Review Excerpt: Tanahashi on this night regained his status atop NJPW. Tanahashi is once again in the mix. For Okada, the lost summer continues. And now, after being involved in each and every title match at Wrestle Kingdom since his return from excursion, Okada has no clear path to January 4.

Match Thirteen: September 23, 2018 – IWGP Heavyweight Championship #1 Contendership – NJPW Destruction in Kobe 2018, World Hall, Kobe

Watch (NJPWWorld):
Voices Of Wrestling Review (4.5*):
Cagematch Rating: 9.56
How Did We Get Here?: By nature of their time-limit draw in the G1 Climax, Hiroshi Tanahashi granted Okada a Wrestle Kingdom Right To Challenge Briefcase defense at Destruction in Kobe 2018. After Tanahashi logged his fifth (and most recent) victory over Okada, this match gets a little bit overshadowed by Jay White’s post-match attack, YOSHI-HASHI’s stumble on the way to try to save Okada, and Gedo turning on Okada and aligning with Jay White.

Review Excerpt: Okada looks as if he knows that he statistically has the advantage. It seems like he’s fighting back a smile as he stands in his corner, waiting for the match to begin. He may have drawn Tanahashi a few times in the past, but there is no way he is losing this match.

At the onset of the match, the crowd erupts with chants of “Go Ace!” When Okada backs Tanahashi up to the ropes he doesn’t even think about giving a clean break. He greets Tanahashi’s teeth with a forearm. The crowd doesn’t like this.

Match Fourteen: July 6, 2019 – G1 Climax 29 A Block Match – NJPW G1 Climax 29 – Night One, American Airlines Center, Dallas, TX, USA

Watch (NJPWWorld):
Voices Of Wrestling Review (4.5*):
Cagematch Rating: 8.65
How Did We Get here?: When NJPW announced that they’d be opening the 2019 G1 Climax tournament in the United States, the stateside NJPW fandom was abuzz with speculation about what would main event the momentous occasion, and the powers that be delivered in droves by booking Kazuchika Okada vs.

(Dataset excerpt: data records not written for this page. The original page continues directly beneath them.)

lemma ofList_sorted (cards : List Int) :
    PySem.Set.ofList (PySem.List.sorted cards (fun x => x) false)
      = PySem.List.sorted (PySem.Set.ofList cards) (fun x => x) false := by
  refine (PySem.List.sorted_eq_of_perm_of_pairwise_lt _ _ _ ?_ (pairwise_lt_ofList_sorted cards)).symm
  rw [List.perm_ext_iff_of_nodup (PySem.Set.nodup_ofList _) (PySem.Set.nodup_ofList _)]
  intro a
  rw [PySem.Set.mem_ofList, PySem.Set.mem_ofList, PySem.List.mem_sorted]

lemma sorted_erase3 (cards : List Int) (a b c : Int) :
    PySem.List.sorted (((cards.erase a).erase b).erase c) (fun x => x) false
      = (((PySem.List.sorted cards (fun x => x) false).erase a).erase b).erase c := by
  apply PySem.List.sorted_id_eq_of_perm_of_pairwise
  · exact (((PySem.List.sorted_perm cards (fun x => x) false).erase a).erase b).erase c
  · exact List.Pairwise.sublist
      ((List.erase_sublist ..).trans ((List.erase_sublist ..).trans (List.erase_sublist ..)))
      (PySem.List.sorted_pairwise cards (fun x => x))

lemma map_range_getD (l : List Int) :
    (List.range l.length).map (fun i => l.getD i 0) = l := by
  apply List.ext_getElem (by simp)
  intro i h1 h2
  simp [List.getElem?_eq_getElem h2]

lemma findSome?_eq_range (l : List Int) (F : Int → Option (List (Int × Int × Int))) :
    l.findSome? F = (List.range l.length).findSome? (fun i => F (l.getD i 0)) := by
  conv_lhs => rw [← map_range_getD l]
  rw [List.findSome?_map]
  rfl

lemma range_cut (n : Nat) (g : Nat → Option (List (Int × Int × Int)))
    (h : ∀ j, n - 2 ≤ j → j < n → g j = none) :
    (List.range n).findSome? g = (List.range (n - 2)).findSome? g := by
  by_cases hn : 2 ≤ n
  · conv_lhs => rw [show n = n - 2 + 1 + 1 by omega]
    rw [List.range_succ, List.range_succ, List.findSome?_append, List.findSome?_append]
    have e1 : List.findSome? g [n - 2] = none := by
      simp [h (n - 2) (by omega) (by omega)]
    have e2 : List.findSome? g [n - 2 + 1] = none := by
      simp [h (n - 2 + 1) (by omega) (by omega)]
    rw [e1, e2]
    simp
  · rw [show n - 2 = 0 by omega]
    simp only [List.range_zero, List.findSome?_nil]
    exact List.findSome?_eq_none_iff.mpr (fun j hj => h j (by omega) (by simpa using hj))

lemma late_candidate_none {u : List Int} (hu : u.Pairwise (· < ·)) {j : Nat}
    (hj2 : u.length - 2 ≤ j) (hjn : j < u.length) :
    ¬ ((u.getD j 0 + 1) ∈ u ∧ (u.getD j 0 + 2) ∈ u) := by
  rintro ⟨h1, h2⟩
  set c := u.getD j 0 with hc
  have hcj : c = u[j] := List.getD_eq_getElem u 0 hjn
  -- elements greater than c in u
  set S := u.filter (fun x => decide (c < x)) with hS
  have h1' : c + 1 ∈ S := List.mem_filter.mpr ⟨h1, by simp⟩
  have h2' : c + 2 ∈ S := List.mem_filter.mpr ⟨h2, by simp⟩
  have hS2 : 2 ≤ S.length := by
    have hm : c + 2 ∈ S.erase (c + 1) := (List.mem_erase_of_ne (by omega)).mpr h2'
    have := List.length_pos_of_mem hm
    rw [List.length_erase_of_mem h1'] at this
    omega
  -- but everything at positions ≤ j is ≤ c, so S lives in the ≤ 1 positions after j
  have hsplit : S.length ≤ u.length - (j + 1) := by
    have hu' := List.pairwise_iff_getElem.mp hu
    have htake : (u.take (j + 1)).filter (fun x => decide (c < x)) = [] := by
      rw [List.filter_eq_nil_iff]
      intro x hx
      obtain ⟨i, hi, hxi⟩ := List.getElem_of_mem hx
      have hi' : i < j + 1 := by simp at hi; omega
      have hiu : i < u.length := by omega
      rw [List.getElem_take] at hxi
      simp only [decide_eq_true_eq]
      rcases Nat.lt_or_ge i j with hij | hij
      · have := hu' i j hiu hjn hij
        omega
      · have : i = j := by omega
        subst this
        omega
    calc S.length = ((u.take (j+1) ++ u.drop (j+1)).filter (fun x => decide (c < x))).length := by
            rw [List.take_append_drop]
      _ = ((u.drop (j+1)).filter (fun x => decide (c < x))).length := by
            rw [List.filter_append, htake]; simp
      _ ≤ (u.drop (j+1)).length := List.length_filter_le _ _
      _ = u.length - (j + 1) := List.length_drop ..
  omega

lemma seq_range_to_list (u : List Int) (hupair : u.Pairwise (· < ·))
    (F : Int → Option (List (Int × Int × Int)))
    (hF : ∀ c, (u.contains (c + 1) && u.contains (c + 2)) = false → F c = none) :
    List.findSome? (fun i => F (u.getD i 0)) (List.range (u.length - 2)) = List.findSome? F u := by
  rw [findSome?_eq_range u F]
  refine (range_cut u.length _ ?_).symm
  intro j hj1 hj2
  apply hF
  rcases Bool.eq_false_or_eq_true (u.contains (u.getD j 0 + 1) && u.contains (u.getD j 0 + 2)) with h | h
  · exfalso
    rw [Bool.and_eq_true, List.contains_iff_mem, List.contains_iff_mem] at h
    exact late_candidate_none hupair hj1 hj2 h
  · exact h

Hiroshi Tanahashi on the first night of G1 Climax action. This marks a turning point in the role of the Okada-Tanahashi G1 matches, as they are now early-tournament main events instead of final-night matchups that are sure to decide a block, but that didn’t affect the crowd in Dallas, Tx on this holiday weekend. This match features one of the most satisfying bell pops I’ve ever heard, and the two men that brought NJPW into the modern era played the hits for a crowd that would have been happy to watch them stare each other down for 30 minutes but who would do such a thing when there’s a fight at hand?

Review Excerpt: What else can be said about the Okada/Tanahashi rivalry that hasn’t been said already? It’s been the rivalry that’s defined New Japan Pro Wrestling in this decade and played a major role in the promotion’s incredible worldwide growth following the dark ages that were the 2000’s. Now, for the first time ever, they brought their legendary feud to the United States. Coming into this bout, the record between these two was 5-5-3, and it was important to note that all three of those draws happened in the G1 Climax (2013, 2016, and 2018). While everyone knew that the match would be great, the big question was whether we see an unprecedented fourth-time limit draw.

Additional Reading: Rivals Passing In The Night: The Newest Chapter for Okada vs. Tanahashi (August Baker)

Match Fifteen: September 19, 2021 – G1 Climax 31 B Block Match – NJPW G1 Climax 31 – Night Two, EDION Arena, Osaka

Watch (NJPWWorld):
Voices Of Wrestling Review (4.75*):
Cagematch Rating: 8.88
How Did We Get Here?: As NJPW, the one true international wrestling company in the world, navigated the challenges of a global pandemic, they put one of their most notable matches on the first night of B Block competition in G1 Climax 31 (2021).

Review Excerpt: They have both put NJPW on their back and have more than shouldered the weight. I regret that there will be a day that these men won’t face off against each other another time.

But we enjoy what we have, and this match is amazing. Maybe not at the level of their absolute best, but still proof that when firing on all cylinders NJPW produces some of, if not the best wrestling in the world.